Results 1 to 5 of 5
  1. #1
    Join Date
    Mar 2011
    Posts
    9

    Unanswered: TSA HADR standby marked bad after trying to reduce a tablespace size on primary ????

    Hello dear colleagues;

    I'm a bit puzzled:
    Today I reduced the size of a tablespace on a primary db in a DB2 TSA HADR cluster,
    and this caused the standby db to become "marked bad" and stopped the Master replication.
    How can this happen?

    What I did extactly is this: (all done on the primary of course)
    1. I first dropped some tables which where no longer needed. (all in the same tablespace)
    2. Then I did a reorg table on all remaining tables in the tablespace to get the high watermark down.
    3 Then I did a alter tablespace reduce... a couple of times. 3 times it worked, 2 times it didn't because there was not enough space.
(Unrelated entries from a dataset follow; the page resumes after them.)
-- pv_equiv track=rewrite | github.com/wipro-daniel/App-Auto | autoApp/scripts/utils/formatExcel.py | createJsonFromSheet2
-- ===== SOURCE A (Python) =====
-- def createJsonFromSheet2(headers,sheets):
--     jsonStorage = []
--     currentApplication = ""
--
--     appDict = {}
--     applicationStorage = []
--     counter = 0
--
--     for row in sheets:
--         # If the rows are in a new application type
--         if currentApplication != row[0]:
--             # Set the dictionary entry to the application dictionary
--             if counter !=0:
--                 appDict[currentApplication] = applicationStorage
--                 applicationStorage = []
--             # If its the first row - set a application
--             currentApplication = row[0]
--         newDict = {}
--         for header in range(len(headers)):
--             newDict[headers[header]] = row[header]
--         applicationStorage.append(newDict)
--         counter +=1
--     # Then there is only one instance of values
--     if sheets != []:
--         appDict[currentApplication] = applicationStorage
--
--     #print (appDict)
--     jsonStorage.append(appDict)
--
--     return jsonStorage
-- ===== SOURCE B (Python) =====
-- def createJsonFromSheet2(headers, sheets):
--     # Two-pointer scan over consecutive runs sharing the same first column;
--     # each run is assigned in one go (a later run with a seen key overwrites).
--     appDict = {}
--     n = len(sheets)
--     i = 0
--     while i < n:
--         key = sheets[i][0]
--         j = i + 1
--         while j < n and sheets[j][0] == key:
--             j += 1
--         appDict[key] = [{headers[k]: row[k] for k in range(len(headers))}
--                         for row in sheets[i:j]]
--         i = j
--     return [appDict]
-- ===== Notes on version B (the rewrite author's own statement) =====
-- stated objective: simpler
-- what changed: Replaces A's row-by-row state machine (currentApplication/applicationStorage/counter with an end-of-loop flush) by a two-pointer scan that finds each consecutive run of rows sharing the same first column and assigns the whole run's list of row dicts at once.
-- outside the precondition, e.g. on createJsonFromSheet2(['a'], [[]]): A raises IndexError, B raises IndexError; on createJsonFromSheet2(['a', 'b'], [['x']]): A raises IndexError, B raises IndexError
import Mathlib
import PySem

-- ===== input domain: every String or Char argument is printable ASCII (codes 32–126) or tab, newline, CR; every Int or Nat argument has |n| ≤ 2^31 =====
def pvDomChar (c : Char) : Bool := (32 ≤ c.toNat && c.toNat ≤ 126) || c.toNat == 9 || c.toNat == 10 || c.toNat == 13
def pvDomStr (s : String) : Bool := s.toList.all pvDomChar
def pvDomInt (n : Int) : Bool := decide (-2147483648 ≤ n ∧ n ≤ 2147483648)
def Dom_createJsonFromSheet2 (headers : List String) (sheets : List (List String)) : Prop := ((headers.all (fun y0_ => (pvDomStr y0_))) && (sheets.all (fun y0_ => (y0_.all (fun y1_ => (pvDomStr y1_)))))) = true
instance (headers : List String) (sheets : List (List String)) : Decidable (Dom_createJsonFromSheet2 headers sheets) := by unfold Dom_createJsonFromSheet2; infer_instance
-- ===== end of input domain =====

-- B replaces A's row-by-row state machine (currentApplication/applicationStorage/counter)
-- with a two-pointer scan over consecutive runs of equal first-column keys; objective: simpler.


-- ===== PORT A =====
-- newDict = {}; for header in range(len(headers)): newDict[headers[header]] = row[header]
-- (inside Pre_ every index is in range, so getD's default is never used)
def pvRowDictA (headers row : List String) : List (String × String) :=
  ((List.range headers.length).foldl
    (fun d h => d.insert (headers.getD h "") (row.getD h ""))
    (PySem.Dict.empty : PySem.Dict String String)).items

-- one iteration of A's 'for row in sheets' loop over the state
-- (appDict, currentApplication, applicationStorage, counter)
def pvStepA (headers : List String)
    (st : PySem.Dict String (List (List (String × String))) × String × List (List (String × String)) × Int)
    (row : List String) :
    PySem.Dict String (List (List (String × String))) × String × List (List (String × String)) × Int :=
  let (appDict, currentApplication, applicationStorage, counter) := st
  let (appDict, currentApplication, applicationStorage) :=
    if currentApplication ≠ row.getD 0 "" then
      if counter ≠ 0 then
        ((appDict.insert currentApplication applicationStorage), row.getD 0 "", ([] : List (List (String × String))))
      else
        (appDict, row.getD 0 "", applicationStorage)
    else
      (appDict, currentApplication, applicationStorage)
  (appDict, currentApplication, applicationStorage ++ [pvRowDictA headers row], counter + 1)

def createJsonFromSheet2 (headers : List String) (sheets : List (List String)) : List (List (String × List (List (String × String)))) :=
  let st := sheets.foldl (pvStepA headers) (PySem.Dict.empty, "", [], 0)
  let appDict := if sheets ≠ [] then st.1.insert st.2.1 st.2.2.1 else st.1
  [appDict.items]

-- ===== PORT B =====
-- {headers[k]: row[k] for k in range(len(headers))}
def pvRowDictB (headers row : List String) : List (String × String) :=
  (PySem.Dict.ofList ((List.range headers.length).map (fun k => (headers.getD k "", row.getD k "")))).items

-- B's outer while loop: take the run of rows whose first column equals the
-- current row's, assign the whole run at once, continue after the run.
def pvLoopB (headers : List String) :
    List (List String) → PySem.Dict String (List (List (String × String))) →
    PySem.Dict String (List (List (String × String)))
  | [], appDict => appDict
  | row :: rest, appDict =>
      let key := row.getD 0 ""
      let run := rest.takeWhile (fun r => r.getD 0 "" == key)
      pvLoopB headers (rest.dropWhile (fun r => r.getD 0 "" == key))
        (appDict.insert key ((row :: run).map (pvRowDictB headers)))
  termination_by l => l.length
  decreasing_by
    exact Nat.lt_succ_of_le (List.length_dropWhile_le _ _)

def createJsonFromSheet2_alt (headers : List String) (sheets : List (List String)) : List (List (String × List (List (String × String)))) :=
  [(pvLoopB headers sheets PySem.Dict.empty).items]

-- ===== PRECONDITION & SPEC =====
-- Pre_ excludes exactly the inputs where Python A raises IndexError:
-- an empty row (row[0]) or a row shorter than headers (row[header]).
def Pre_createJsonFromSheet2 (headers : List String) (sheets : List (List String)) : Prop :=
  ∀ row ∈ sheets, row ≠ [] ∧ headers.length ≤ row.length

instance (headers : List String) (sheets : List (List String)) : Decidable (Pre_createJsonFromSheet2 headers sheets) := by unfold Pre_createJsonFromSheet2; infer_instance

def pvWitness_createJsonFromSheet2 : List String × List (List String) :=
  (["app", "val"], [["x", "1"], ["x", "2"], ["y", "3"]])

def Spec_createJsonFromSheet2 (headers : List String) (sheets : List (List String)) (out : List (List (String × List (List (String × String))))) : Prop := out = createJsonFromSheet2_alt headers sheets
instance (headers : List String) (sheets : List (List String)) (out : List (List (String × List (List (String × String))))) : Decidable (Spec_createJsonFromSheet2 headers sheets out) := by unfold Spec_createJsonFromSheet2; infer_instance

-- ===== CLAIM (what is proved, stated in full; the proofs are below) =====
def Claim_equal_createJsonFromSheet2 : Prop := ∀ (headers : List String) (sheets : List (List String)), Dom_createJsonFromSheet2 headers sheets → Pre_createJsonFromSheet2 headers sheets → Spec_createJsonFromSheet2 headers sheets (createJsonFromSheet2 headers sheets)

-- ===== LEMMAS AND PROOFS =====

-- A's remaining fold followed by the final flush
def pvFinish (st : PySem.Dict String (List (List (String × String))) × String × List (List (String × String)) × Int) :
    PySem.Dict String (List (List (String × String))) :=
  st.1.insert st.2.1 st.2.2.1

-- the two row-dict builders agree
theorem pvRowDict_eq (headers row : List String) : pvRowDictA headers row = pvRowDictB headers row := by
  simp [pvRowDictA, pvRowDictB, PySem.Dict.ofList, PySem.Dict.update, List.foldl_map]

-- main invariant: once at least one row has been consumed (counter > 0), A's
-- remaining fold plus the final flush equals B's run loop with the pending run
-- flushed into the accumulator.
theorem pvLoop_inv (headers : List String) :
    ∀ (n : Nat) (rest : List (List String)), rest.length ≤ n →
    ∀ (d : PySem.Dict String (List (List (String × String)))) (cur : String)
      (stor : List (List (String × String))) (counter : Int), 0 < counter →
    pvFinish (rest.foldl (pvStepA headers) (d, cur, stor, counter)) =
    pvLoopB headers (rest.dropWhile (fun r => r.getD 0 "" == cur))
      (d.insert cur (stor ++ (rest.takeWhile (fun r => r.getD 0 "" == cur)).map (pvRowDictA headers))) := by
  intro n
  induction n with
  | zero =>
      intro rest hlen d cur stor counter hc
      have h : rest = [] := List.eq_nil_of_length_eq_zero (Nat.le_zero.mp hlen)
      subst h
      simp [pvFinish, pvLoopB]
  | succ n ih =>
      intro rest hlen d cur stor counter hc
      match rest with
      | [] => simp [pvFinish, pvLoopB]
      | row :: rest' =>
          have hlen' : rest'.length ≤ n := by simpa using Nat.lt_succ_iff.mp (Nat.lt_of_lt_of_le (by simp) hlen)
          by_cases hk : row[0]?.getD "" = cur
          · have hstep : pvStepA headers (d, cur, stor, counter) row
                = (d, cur, stor ++ [pvRowDictA headers row], counter + 1) := by
              simp [pvStepA, List.getD, hk]
            rw [List.foldl_cons, hstep, ih rest' hlen' d cur (stor ++ [pvRowDictA headers row]) (counter + 1) (by omega)]
            simp [List.getD, hk]
          · have hne : cur ≠ row[0]?.getD "" := fun h => hk h.symm
            have hstep : pvStepA headers (d, cur, stor, counter) row
                = (d.insert cur stor, row.getD 0 "", [pvRowDictA headers row], counter + 1) := by
              have hc0 : ¬ counter = 0 := by omega
              simp [pvStepA, List.getD, if_neg hne, hc0]
            rw [List.foldl_cons, hstep,
              ih rest' hlen' (d.insert cur stor) (row.getD 0 "") [pvRowDictA headers row] (counter + 1) (by omega)]
            simp [List.getD, hk, pvLoopB, pvRowDict_eq]
            rw [show pvRowDictA headers = pvRowDictB headers from funext (pvRowDict_eq headers)]

-- ===== VERDICT (by name: the statement is the Claim_ definition above) =====
theorem createJsonFromSheet2_spec : Claim_equal_createJsonFromSheet2 := by
  intro headers sheets _ _
  unfold Spec_createJsonFromSheet2 createJsonFromSheet2 createJsonFromSheet2_alt
  match sheets with
  | [] => simp [pvLoopB]
  | row :: rest =>
      have hstep : pvStepA headers (PySem.Dict.empty, "", [], 0) row
          = (PySem.Dict.empty, row.getD 0 "", [pvRowDictA headers row], 1) := by
        by_cases h0 : row[0]?.getD "" = ""
        · simp [pvStepA, List.getD, h0]
        · simp [pvStepA, List.getD, h0]
      have hmain := pvLoop_inv headers rest.length rest le_rfl PySem.Dict.empty (row.getD 0 "")
        [pvRowDictA headers row] 1 (by omega)
      simp only [List.foldl_cons, hstep]
      rw [show (rest.foldl (pvStepA headers) (PySem.Dict.empty, row.getD 0 "", [pvRowDictA headers row], 1)).1.insert
            (rest.foldl (pvStepA headers) (PySem.Dict.empty, row.getD 0 "", [pvRowDictA headers row], 1)).2.1
            (rest.foldl (pvStepA headers) (PySem.Dict.empty, row.getD 0 "", [pvRowDictA headers row], 1)).2.2.1
          = pvFinish (rest.foldl (pvStepA headers) (PySem.Dict.empty, row.getD 0 "", [pvRowDictA headers row], 1)) from rfl,
        hmain]
      simp [pvLoopB, pvRowDict_eq]
      rw [show pvRowDictA headers = pvRowDictB headers from funext (pvRowDict_eq headers)]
    -> In the end the standby got "marked bad".
    May main question is: How can reducing the tablespace size kill a standby database?

    Info:database = highpeak
    servers:
    - primary = alx00005
    - standby = alx00006
    - TSA HADR cluster = RedHat linux servers, NO shared storage system.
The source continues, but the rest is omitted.